Primevère x Julien Philips — II


Prendre le temps de discuter d’une pochette de disque où le protagoniste y figure nu, les jambes croisées, la clope à la main et les yeux plissés ? Avec deux chats qui vivotent aux alentours ? On saute, évidemment, sur l’occasion, pas si fréquente, car pas si facile à assumer pour celui qui voit ainsi sa musique illustrée. En l’occurrence Romain Benard, commandant de bord du navire Primevère après avoir vogué aux vents pendant dix piges, et avec sa sœur Pauline, sous l’effigie du bateau Ropoporose. Avec Primevère, Romain défend une musique sensible, pop, proche de la variété façon Biolay ou Belin, une musique où les mots ne sont pas du yaourt, mais des fruits qui se défendent, qui se choisissent, se marient les uns aux autres dès lors qu’on en connaît précisément les saveurs. Un disque illustré, ainsi, par une pochette curieuse, dont on discute avec Romain.
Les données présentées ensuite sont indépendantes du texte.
-- pv_equiv track=rewrite | github.com/MNishii/RNN_for_Progression | functions.py | random_seq
-- ===== SOURCE A (Python) =====
-- def random_seq(x):
--     ans = 0
--     sign = []
--     for i in range(len(x)):
--         if i%2 == 0:
--             ans += x[i]
--         else:
--             ans -= x[i]
--         if ans >= 0:
--             sign.append(1)
--         else:
--             sign.append(0)
--     return ans, sign
-- ===== SOURCE B (Python) =====
-- def random_seq(x):
--     signed = [x[i] if i % 2 == 0 else -x[i] for i in range(len(x))]
--     prefix = []
--     total = 0
--     for v in signed:
--         total += v
--         prefix.append(total)
--     sign = [1 if p >= 0 else 0 for p in prefix]
--     ans = prefix[-1] if prefix else 0
--     return ans, sign
-- ===== Notes on version B (the rewrite author's own statement) =====
-- stated objective: alternative
-- what changed: A's single fused loop (running sum with in-loop sign appends) is replaced by a three-phase pipeline: build the signed-term list, accumulate prefix sums into a materialized list, then map signs and take the last prefix as the answer.
import Mathlib
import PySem

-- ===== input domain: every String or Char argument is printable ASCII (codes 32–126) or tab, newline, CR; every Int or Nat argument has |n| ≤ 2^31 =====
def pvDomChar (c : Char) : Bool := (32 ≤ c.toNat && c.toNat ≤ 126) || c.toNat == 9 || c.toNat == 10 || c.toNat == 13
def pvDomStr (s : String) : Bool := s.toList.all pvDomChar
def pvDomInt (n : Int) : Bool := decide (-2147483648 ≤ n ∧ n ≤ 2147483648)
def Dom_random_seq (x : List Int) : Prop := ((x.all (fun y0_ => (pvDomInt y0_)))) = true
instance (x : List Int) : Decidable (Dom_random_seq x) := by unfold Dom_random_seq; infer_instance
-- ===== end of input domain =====

-- B replaces A's single fused loop by a three-phase pipeline (signed terms, accumulated prefix list, sign map); same O(n) cost, alternative decomposition.


-- ===== PORT A =====
-- the loop over i in range(len(x)): state (ans, sign), i the current index, x[i] the head
def randomSeqGo : List Int → Nat → Int → List Int → Int × List Int
  | [], _, ans, sign => (ans, sign)
  | v :: rest, i, ans, sign =>
    let ans' := if i % 2 == 0 then ans + v else ans - v
    randomSeqGo rest (i + 1) ans' (sign ++ [if ans' ≥ 0 then (1 : Int) else 0])

def random_seq (x : List Int) : Int × List Int := randomSeqGo x 0 0 []

-- ===== PORT B =====
-- phase 1: the signed-term list  [x[i] if i%2==0 else -x[i]]
def signedFrom : Nat → List Int → List Int
  | _, [] => []
  | i, v :: rest => (if i % 2 == 0 then v else -v) :: signedFrom (i + 1) rest

-- phase 2: running prefix sums (materialized list)
def accumFrom : Int → List Int → List Int
  | _, [] => []
  | t, v :: rest => (t + v) :: accumFrom (t + v) rest

def random_seq_alt (x : List Int) : Int × List Int :=
  let signed := signedFrom 0 x
  let pfx := accumFrom 0 signed
  let sign := pfx.map (fun p => if p ≥ 0 then (1 : Int) else 0)
  (pfx.getLastD 0, sign)

-- ===== PRECONDITION & SPEC =====
def Spec_random_seq (x : List Int) (out : Int × List Int) : Prop := out = random_seq_alt x
instance (x : List Int) (out : Int × List Int) : Decidable (Spec_random_seq x out) := by unfold Spec_random_seq; infer_instance

-- ===== CLAIM (what is proved, stated in full; the proofs are below) =====
def Claim_equal_random_seq : Prop := ∀ (x : List Int), Dom_random_seq x → Spec_random_seq x (random_seq x)

-- ===== LEMMAS AND PROOFS =====
theorem randomSeqGo_eq (x : List Int) : ∀ (i : Nat) (a : Int) (s : List Int),
    randomSeqGo x i a s =
      ((accumFrom a (signedFrom i x)).getLastD a,
       s ++ (accumFrom a (signedFrom i x)).map (fun p => if p ≥ 0 then (1 : Int) else 0)) := by
  induction x with
  | nil => intro i a s; simp [randomSeqGo, signedFrom, accumFrom]
  | cons v rest ih =>
    intro i a s
    simp only [randomSeqGo, signedFrom, accumFrom, List.map_cons, List.getLastD_cons]
    rw [ih]
    have ha : (if i % 2 == 0 then a + v else a - v)
        = a + (if i % 2 == 0 then v else -v) := by split <;> ring
    rw [ha]
    simp

-- ===== VERDICT (by name: the statement is the Claim_ definition above) =====
theorem random_seq_spec : Claim_equal_random_seq := by
  intro x _
  unfold Spec_random_seq random_seq random_seq_alt
  rw [randomSeqGo_eq]
  simp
La première idée qui me vient en tombant sur cette image, c’est celle de l’artiste se mettant à nu avec sa musique. Est-on, avec ce postulat, sur la bonne piste ?

C’est exactement la bonne piste, un peu littérale peut-être, mais c’est ce que je souhaitais, en abordant la question du visuel de l’album. C’est mon deuxième disque solo, mais le premier où j’ose vraiment chanter en français, et aller vers un pan plus « chanson et variété », assez éloigné de tous mes précédents groupes. Me faire représenter nu sur la pochette était une manière littérale d’exprimer ce côté « à nu », tout en exploitant quelque chose d’un peu cocasse, irrévérencieux si j’ose dire.
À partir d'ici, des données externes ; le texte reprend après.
-- pv_equiv track=rewrite | github.com/gabrielvtan/ByteAcademy-FullStack | Phase1/Week1/Python/1.3_4-Read-McNugget-Matrix-Hanoi/2-mcnugget-numbers/mcnugget.py | McNugg
-- ===== SOURCE A (Python) =====
-- def McNugg(x):
--     McNugg = [0]
--     i = 1
--     Non_McNugg = []
--     while i <= x:
--         if (i-6) in McNugg or (i-9) in McNugg or (i-20) in McNugg:
--             McNugg.append(i)
--             i += 1
--         else:
--             i += 1
--     for num in range(0, x):
--         if num not in McNugg:
--             Non_McNugg.append(num)
--     return Non_McNugg
-- ===== SOURCE B (Python) =====
-- # Closed form: by the Chicken McNugget theorem the largest number not representable
-- # as 6a+9b+20c is 43; the non-representable numbers form this fixed 22-element list.
-- _NON_MCNUGGET = (1, 2, 3, 4, 5, 7, 8, 10, 11, 13, 14, 16, 17, 19,
--                  22, 23, 25, 28, 31, 34, 37, 43)
--
-- def McNugg(x):
--     return [n for n in _NON_MCNUGGET if n < x]
-- ===== Notes on version B (the rewrite author's own statement) =====
-- stated objective: faster
-- what changed: Replaces the incremental reachability loop over range(1,x+1) with list-membership tests by the closed form: the non-representable numbers for coins 6,9,20 are the fixed 22 values below the Frobenius number 43, so B just filters that constant list by n < x.
import Mathlib
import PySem

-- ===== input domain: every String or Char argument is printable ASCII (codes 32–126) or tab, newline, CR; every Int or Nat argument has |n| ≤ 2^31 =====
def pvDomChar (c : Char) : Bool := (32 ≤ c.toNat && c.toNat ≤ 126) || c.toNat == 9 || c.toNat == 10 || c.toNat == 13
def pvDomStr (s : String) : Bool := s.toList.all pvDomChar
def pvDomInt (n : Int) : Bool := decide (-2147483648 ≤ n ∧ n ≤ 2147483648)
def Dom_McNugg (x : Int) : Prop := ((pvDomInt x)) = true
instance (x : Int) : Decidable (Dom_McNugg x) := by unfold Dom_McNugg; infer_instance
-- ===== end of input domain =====

-- B replaces A's incremental reachability loop by the closed form: the non-representable
-- numbers for 6/9/20 are the fixed 22 values below the Frobenius number 43 (objective: faster).

-- ===== PORT A =====
-- the while loop: while i <= x: if (i-6) in McNugg or (i-9) in McNugg or (i-20) in McNugg: append i; i += 1
def mcLoopA (x : Int) (l : List Int) (i : Int) : List Int :=
  if _h : i ≤ x then
    if l.contains (i - 6) || l.contains (i - 9) || l.contains (i - 20) then
      mcLoopA x (l ++ [i]) (i + 1)
    else
      mcLoopA x l (i + 1)
  else l
termination_by (x + 1 - i).toNat
decreasing_by all_goals omega

def McNugg (x : Int) : List Int :=
  let mc := mcLoopA x [0] 1
  (PySem.List.pyRange 0 x 1).foldl
    (fun acc num => if !(mc.contains num) then acc ++ [num] else acc) []

-- ===== PORT B =====
def nonMcNuggList : List Int :=
  [1, 2, 3, 4, 5, 7, 8, 10, 11, 13, 14, 16, 17, 19, 22, 23, 25, 28, 31, 34, 37, 43]

def McNugg_alt (x : Int) : List Int :=
  nonMcNuggList.filter (fun n => n < x)

-- ===== PRECONDITION & SPEC =====
def Spec_McNugg (x : Int) (out : List Int) : Prop := out = McNugg_alt x
instance (x : Int) (out : List Int) : Decidable (Spec_McNugg x out) := by unfold Spec_McNugg; infer_instance

-- ===== CLAIM (what is proved, stated in full; the proofs are below) =====
def Claim_equal_McNugg : Prop := ∀ (x : Int), Dom_McNugg x → Spec_McNugg x (McNugg x)

-- ===== LEMMAS AND PROOFS =====

-- n is a McNugget number: a non-negative combination of 6, 9 and 20
def RepMc (n : Int) : Prop := ∃ a b c : ℕ, n = 6 * a + 9 * b + 20 * c

lemma RepMc.nonneg {n : Int} (h : RepMc n) : 0 ≤ n := by
  obtain ⟨a, b, c, rfl⟩ := h; positivity

lemma rep_zero : RepMc 0 := ⟨0, 0, 0, by norm_num⟩

lemma rep_step {i : Int} (h : 1 ≤ i) :
    RepMc i ↔ RepMc (i - 6) ∨ RepMc (i - 9) ∨ RepMc (i - 20) := by
  constructor
  · rintro ⟨a, b, c, rfl⟩
    rcases Nat.eq_zero_or_pos a with ha | ha
    · rcases Nat.eq_zero_or_pos b with hb | hb
      · rcases Nat.eq_zero_or_pos c with hc | hc
        · subst ha; subst hb; subst hc; simp at h
        · exact Or.inr (Or.inr ⟨a, b, c - 1, by omega⟩)
      · exact Or.inr (Or.inl ⟨a, b - 1, c, by omega⟩)
    · exact Or.inl ⟨a - 1, b, c, by omega⟩
  · rintro (⟨a, b, c, hh⟩ | ⟨a, b, c, hh⟩ | ⟨a, b, c, hh⟩)
    · exact ⟨a + 1, b, c, by omega⟩
    · exact ⟨a, b + 1, c, by omega⟩
    · exact ⟨a, b, c + 1, by omega⟩

-- characterisation of the while-loop list of A
lemma mcLoopA_mem (x : Int) :
    ∀ l i, 1 ≤ i → (∀ n : Int, n ∈ l ↔ 0 ≤ n ∧ n < i ∧ RepMc n) →
      ∀ n : Int, n ∈ mcLoopA x l i ↔ 0 ≤ n ∧ (n < i ∨ n ≤ x) ∧ RepMc n := by
  intro l i
  induction l, i using mcLoopA.induct x with
  | case1 l i hix hcond ih =>
    intro h1 hl n
    rw [mcLoopA]
    simp only [hix, hcond, dite_true, if_true]
    have hrep : RepMc i := by
      rw [rep_step h1]
      simp only [Bool.or_eq_true, List.contains_iff_mem] at hcond
      rcases hcond with (h | h) | h <;>
      · rw [hl] at h; tauto
    rw [ih (by omega) (by
      intro m
      simp only [List.mem_append, List.mem_singleton, hl]
      constructor
      · rintro (⟨hm0, hmi, hmr⟩ | rfl)
        · exact ⟨hm0, by omega, hmr⟩
        · exact ⟨by omega, by omega, hrep⟩
      · rintro ⟨hm0, hmi, hmr⟩
        by_cases hmi' : m < i
        · exact Or.inl ⟨hm0, hmi', hmr⟩
        · exact Or.inr (by omega))]
    constructor <;> rintro ⟨h0, hh, h2⟩ <;> exact ⟨h0, by omega, h2⟩
  | case2 l i hix hcond ih =>
    intro h1 hl n
    rw [mcLoopA]
    simp only [hix, hcond, dite_true, Bool.false_eq_true, if_false]
    have hrep : ¬ RepMc i := by
      rw [rep_step h1]
      simp only [Bool.or_eq_true, List.contains_iff_mem] at hcond
      simp only [not_or] at hcond
      rintro (h | h | h)
      · exact hcond.1.1 ((hl _).mpr ⟨h.nonneg, by omega, h⟩)
      · exact hcond.1.2 ((hl _).mpr ⟨h.nonneg, by omega, h⟩)
      · exact hcond.2 ((hl _).mpr ⟨h.nonneg, by omega, h⟩)
    rw [ih (by omega) (by
      intro m
      rw [hl]
      constructor
      · rintro ⟨hm0, hmi, hmr⟩; exact ⟨hm0, by omega, hmr⟩
      · rintro ⟨hm0, hmi, hmr⟩
        refine ⟨hm0, ?_, hmr⟩
        rcases eq_or_lt_of_le (by omega : m ≤ i) with rfl | h
        · exact absurd hmr hrep
        · exact h)]
    constructor <;> rintro ⟨h0, hh, h2⟩ <;> exact ⟨h0, by omega, h2⟩
  | case3 l i hix =>
    intro h1 hl n
    rw [mcLoopA]
    simp only [hix, dite_false]
    rw [hl]
    constructor <;> rintro ⟨h0, hh, h2⟩ <;> exact ⟨h0, by omega, h2⟩

-- every integer ≥ 44 is representable
lemma rep_ge_44 (n : Int) (h : 44 ≤ n) : RepMc n := by
  obtain ⟨m, rfl⟩ : ∃ m : ℕ, n = 44 + m := ⟨(n - 44).toNat, by omega⟩
  clear h
  induction m using Nat.strong_induction_on with
  | _ m ih =>
    by_cases hm : m < 6
    · interval_cases m
      · exact ⟨4, 0, 1, by norm_num⟩
      · exact ⟨0, 5, 0, by norm_num⟩
      · exact ⟨1, 0, 2, by norm_num⟩
      · exact ⟨3, 1, 1, by norm_num⟩
      · exact ⟨8, 0, 0, by norm_num⟩
      · exact ⟨0, 1, 2, by norm_num⟩
    · obtain ⟨a, b, c, hh⟩ := ih (m - 6) (by omega)
      exact ⟨a + 1, b, c, by omega⟩

-- below 44 representability is a bounded search
lemma rep_iff_bounded (n : Int) (h : n < 44) :
    RepMc n ↔ ∃ a < 8, ∃ b < 5, ∃ c < 3, n = 6 * (a : ℕ) + 9 * (b : ℕ) + 20 * (c : ℕ) := by
  constructor
  · rintro ⟨a, b, c, rfl⟩
    exact ⟨a, by omega, b, by omega, c, by omega, rfl⟩
  · rintro ⟨a, -, b, -, c, -, rfl⟩
    exact ⟨a, b, c, rfl⟩

-- the constant list is exactly the non-representable non-negative integers
lemma mem_nonMcNuggList (n : Int) : n ∈ nonMcNuggList ↔ 0 ≤ n ∧ ¬ RepMc n := by
  by_cases h44 : 44 ≤ n
  · have hrep := rep_ge_44 n h44
    constructor
    · intro hmem
      simp only [nonMcNuggList, List.mem_cons, List.not_mem_nil, or_false] at hmem
      exfalso; omega
    · rintro ⟨-, hn⟩; exact absurd hrep hn
  · by_cases h0 : 0 ≤ n
    · push_cast at h44
      have h44' : n < 44 := by omega
      interval_cases n <;>
        rw [rep_iff_bounded _ (by norm_num)] <;> decide
    · constructor
      · intro hmem
        simp only [nonMcNuggList, List.mem_cons, List.not_mem_nil, or_false] at hmem
        exfalso; omega
      · rintro ⟨hn, -⟩; exfalso; omega

-- two strictly increasing integer lists with the same members are equal
lemma eq_of_pairwise_lt_of_mem_iff :
    ∀ {l1 l2 : List Int}, l1.Pairwise (· < ·) → l2.Pairwise (· < ·) →
      (∀ n, n ∈ l1 ↔ n ∈ l2) → l1 = l2 := by
  intro l1
  induction l1 with
  | nil =>
    intro l2 _ _ hmem
    cases l2 with
    | nil => rfl
    | cons b t => exact absurd ((hmem b).mpr (List.mem_cons_self)) (List.not_mem_nil)
  | cons a t1 ih =>
    intro l2 h1 h2 hmem
    cases l2 with
    | nil => exact absurd ((hmem a).mp (List.mem_cons_self)) (List.not_mem_nil)
    | cons b t2 =>
      have hab : a = b := by
        rcases List.mem_cons.mp ((hmem a).mp (List.mem_cons_self)) with h | h
        · exact h
        · rcases List.mem_cons.mp ((hmem b).mpr (List.mem_cons_self)) with h' | h'
          · exact h'.symm
          · have hba := (List.pairwise_cons.mp h2).1 a h
            have hab := (List.pairwise_cons.mp h1).1 b h'
            omega
      subst hab
      have htail : ∀ n, n ∈ t1 ↔ n ∈ t2 := by
        intro n
        constructor
        · intro hn
          have hlt := (List.pairwise_cons.mp h1).1 n hn
          rcases List.mem_cons.mp ((hmem n).mp (List.mem_cons_of_mem _ hn)) with h | h
          · omega
          · exact h
        · intro hn
          have hlt := (List.pairwise_cons.mp h2).1 n hn
          rcases List.mem_cons.mp ((hmem n).mpr (List.mem_cons_of_mem _ hn)) with h | h
          · omega
          · exact h
      rw [ih (List.pairwise_cons.mp h1).2 (List.pairwise_cons.mp h2).2 htail]

-- ===== VERDICT (by name: the statement is the Claim_ definition above) =====
theorem McNugg_spec : Claim_equal_McNugg := by
  intro x _
  unfold Spec_McNugg McNugg McNugg_alt
  simp only []
  rw [PySem.List.foldl_append_if_eq_filter]
  simp only [List.nil_append]
  apply eq_of_pairwise_lt_of_mem_iff
  · exact List.Pairwise.sublist List.filter_sublist (PySem.List.pairwise_lt_pyRange_one 0 x)
  · exact List.Pairwise.sublist List.filter_sublist
      (by decide : List.Pairwise (· < ·) nonMcNuggList)
  · intro n
    simp only [List.mem_filter, PySem.List.mem_pyRange_one, Bool.not_eq_eq_eq_not,
      Bool.not_true, decide_eq_true_eq]
    simp only [Bool.eq_false_iff, ne_eq, List.contains_iff_mem]
    rw [mcLoopA_mem x [0] 1 le_rfl (by
      intro m
      simp only [List.mem_singleton]
      constructor
      · rintro rfl; exact ⟨le_rfl, by norm_num, rep_zero⟩
      · rintro ⟨h0, h1, -⟩; omega)]
    rw [mem_nonMcNuggList]
    constructor
    · rintro ⟨⟨h0, hx⟩, hn⟩
      exact ⟨⟨h0, fun hr => hn ⟨h0, Or.inr (by omega), hr⟩⟩, hx⟩
    · rintro ⟨⟨h0, hn⟩, hx⟩
      exact ⟨⟨h0, hx⟩, fun hr => hn hr.2.2⟩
Primevère © Achiel de Vlerk

Quelque chose me dit que c’est toi que l’on voit représenté sous le pinceau de Julien Philips, à nu aux côtés de ces deux chats en conflit, d’un environnement verduré et d’une clope à moitié éteinte. Pourquoi cette mise en scène ?
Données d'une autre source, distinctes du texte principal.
-- pv_equiv track=rewrite | github.com/yeeun-uwu/BaekjoonRepo | 백준/Bronze/8958. OX퀴즈/OX퀴즈.py | calc
-- ===== SOURCE A (Python) =====
-- def calc(ans):
--     score = 0
--     streak = 1
--
--     for i in ans:
--         if i == "O":
--             score += streak
--             streak += 1
--         else:
--             streak = 1
--
--     return score
-- ===== SOURCE B (Python) =====
-- def calc(ans):
--     score = 0
--     i = 0
--     n = len(ans)
--     while i < n:
--         if ans[i] == "O":
--             j = i + 1
--             while j < n and ans[j] == "O":
--                 j += 1
--             k = j - i
--             score += k * (k + 1) // 2
--             i = j
--         else:
--             i += 1
--     return score
-- ===== Notes on version B (the rewrite author's own statement) =====
-- stated objective: alternative
-- what changed: Replaces the per-character streak counter with a run-based scan: find each maximal run of the success character and add its triangular number k*(k+1)//2 in closed form.
import Mathlib
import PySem

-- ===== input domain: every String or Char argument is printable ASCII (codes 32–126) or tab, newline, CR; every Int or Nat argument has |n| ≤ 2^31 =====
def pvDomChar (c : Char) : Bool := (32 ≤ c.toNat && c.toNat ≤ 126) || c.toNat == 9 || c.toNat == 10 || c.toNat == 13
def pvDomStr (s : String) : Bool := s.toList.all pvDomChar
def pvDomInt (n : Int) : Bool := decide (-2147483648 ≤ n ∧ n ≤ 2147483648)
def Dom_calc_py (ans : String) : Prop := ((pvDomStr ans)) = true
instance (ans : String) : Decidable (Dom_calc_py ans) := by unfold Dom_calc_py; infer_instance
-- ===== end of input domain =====

-- B replaces A's per-character streak counter with a run-based scan: each maximal
-- run of the success character contributes its triangular number k*(k+1)//2 in closed form (objective: alternative).

-- ===== PORT A =====
-- score = 0; streak = 1; for i in ans: if i == "O": score += streak; streak += 1 else: streak = 1
def calc_py (ans : String) : Int :=
  (ans.toList.foldl (fun (st : Int × Int) (i : Char) =>
      if i = 'O' then (st.1 + st.2, st.2 + 1) else (st.1, 1)) (0, 1)).1

-- ===== PORT B =====
-- inner while of Source B: j counts forward while ans[j] == 'O'; this returns j - (i+1),
-- the number of leading 'O' characters of the remaining suffix
def calcAltRun : List Char → Nat
  | [] => 0
  | c :: t => if c = 'O' then calcAltRun t + 1 else 0

-- outer while of Source B on the suffix starting at index i: on an 'O', k = run length,
-- add k*(k+1)//2 (PySem floordiv = Python //) and jump to i = j; otherwise i += 1
def calcAltGo : List Char → Int
  | [] => 0
  | c :: t =>
      if c = 'O' then
        PySem.Int.floordiv (((calcAltRun t + 1) * (calcAltRun t + 2) : Nat) : Int) 2
          + calcAltGo (t.drop (calcAltRun t))
      else calcAltGo t
termination_by l => l.length
decreasing_by all_goals simp

def calc_py_alt (ans : String) : Int := calcAltGo ans.toList

-- ===== PRECONDITION & SPEC =====
def Spec_calc_py (ans : String) (out : Int) : Prop := out = calc_py_alt ans
instance (ans : String) (out : Int) : Decidable (Spec_calc_py ans out) := by unfold Spec_calc_py; infer_instance

-- ===== CLAIM (what is proved, stated in full; the proofs are below) =====
def Claim_equal_calc_py : Prop := ∀ (ans : String), Dom_calc_py ans → Spec_calc_py ans (calc_py ans)

-- ===== LEMMAS AND PROOFS =====

-- the score A's loop still adds when the streak counter is k and the remaining input is l
def pvG (k : Int) : List Char → Int
  | [] => 0
  | c :: t => if c = 'O' then k + pvG (k+1) t else pvG 1 t

-- k + (k+1) + … + (k+j-1), the contribution of a run of j 'O's entered with streak k
def pvT (k : Int) : Nat → Int
  | 0 => 0
  | j+1 => k + pvT (k+1) j

theorem pvFold (l : List Char) : ∀ s k : Int,
    (l.foldl (fun (st : Int × Int) (i : Char) =>
      if i = 'O' then (st.1 + st.2, st.2 + 1) else (st.1, 1)) (s, k)).1 = s + pvG k l := by
  induction l with
  | nil => intro s k; simp [pvG]
  | cons c t ih =>
      intro s k
      simp only [List.foldl_cons, pvG]
      by_cases hc : c = 'O'
      · rw [if_pos hc, if_pos hc, ih]; ring
      · rw [if_neg hc, if_neg hc, ih]

theorem pvT_two (j : Nat) : ∀ k : Int, 2 * pvT k j = j * (2*k + j - 1) := by
  induction j with
  | zero => intro k; simp [pvT]
  | succ j ih =>
      intro k
      have h := ih (k+1)
      simp only [pvT]
      push_cast
      push_cast at h
      linear_combination h

theorem pvT_one (j : Nat) : pvT 1 j = ((j*(j+1)/2 : Nat) : Int) := by
  have h := pvT_two j 1
  have h2 : j*(j+1) % 2 = 0 := by
    rcases Nat.even_mul_succ_self j with ⟨m, hm⟩; omega
  have h3 : ((j*(j+1) : Nat) : Int) = (j : Int) * (2*1 + j - 1) := by push_cast; ring
  have h4 : 2 * pvT 1 j = ((j*(j+1) : Nat) : Int) := by rw [h]; exact h3.symm
  generalize hm : j*(j+1) = m at h2 h4 ⊢
  omega

theorem pvAltGo_step (l : List Char) :
    calcAltGo l = pvT 1 (calcAltRun l) + calcAltGo (l.drop (calcAltRun l)) := by
  cases l with
  | nil => simp [calcAltGo.eq_1, calcAltRun, pvT]
  | cons c t =>
      by_cases hc : c = 'O'
      · have hd : PySem.Int.floordiv (((calcAltRun t + 1) * (calcAltRun t + 2) : Nat) : Int) 2
            = (((calcAltRun t + 1) * (calcAltRun t + 2) / 2 : Nat) : Int) := by
          exact_mod_cast PySem.Int.floordiv_natCast ((calcAltRun t + 1) * (calcAltRun t + 2)) 2
        rw [calcAltGo.eq_2, if_pos hc, hd]
        simp only [calcAltRun, if_pos hc, pvT_one, List.drop_succ_cons]
      · rw [calcAltGo.eq_2, if_neg hc]
        simp only [calcAltRun, if_neg hc, pvT, List.drop_zero]
        rw [calcAltGo.eq_2, if_neg hc]
        omega

theorem pvG_eq (l : List Char) : ∀ k : Int,
    pvG k l = pvT k (calcAltRun l) + calcAltGo (l.drop (calcAltRun l)) := by
  induction l with
  | nil => intro k; simp [pvG, calcAltRun, calcAltGo.eq_1, pvT]
  | cons c t ih =>
      intro k
      by_cases hc : c = 'O'
      · simp only [pvG, if_pos hc, calcAltRun, pvT, List.drop_succ_cons, ih (k+1)]
        ring
      · have hg : calcAltGo (c :: t) = calcAltGo t := by rw [calcAltGo.eq_2, if_neg hc]
        simp only [pvG, if_neg hc, calcAltRun, pvT, List.drop_zero, hg]
        rw [ih 1, ← pvAltGo_step t]
        omega

-- ===== VERDICT (by name: the statement is the Claim_ definition above) =====
theorem calc_py_spec : Claim_equal_calc_py := by
  intro ans _
  unfold Spec_calc_py calc_py calc_py_alt
  rw [pvFold, pvG_eq, ← pvAltGo_step]
  ring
C’est effectivement moi, en compagnie de mes deux chats, Karaba et Mama. Représenter des animaux au premier plan du tableau est un clin d’œil à mes années universitaires en Histoire de l’Art ; c’était un choix iconographique très répandu à la Renaissance, comme dans le tableau Les Epoux Arnolfini de Van Eyck. Dans ce contexte, les animaux représentés apportaient du signifiant à l’image, des codes propres à la sémiologie de l’époque. Le chien, par exemple, avait la charge symbolique de la loyauté, de la fidélité. Quant au décor, son côté mystérieux et peu suggestif permet de garder le regard sur le plan principal.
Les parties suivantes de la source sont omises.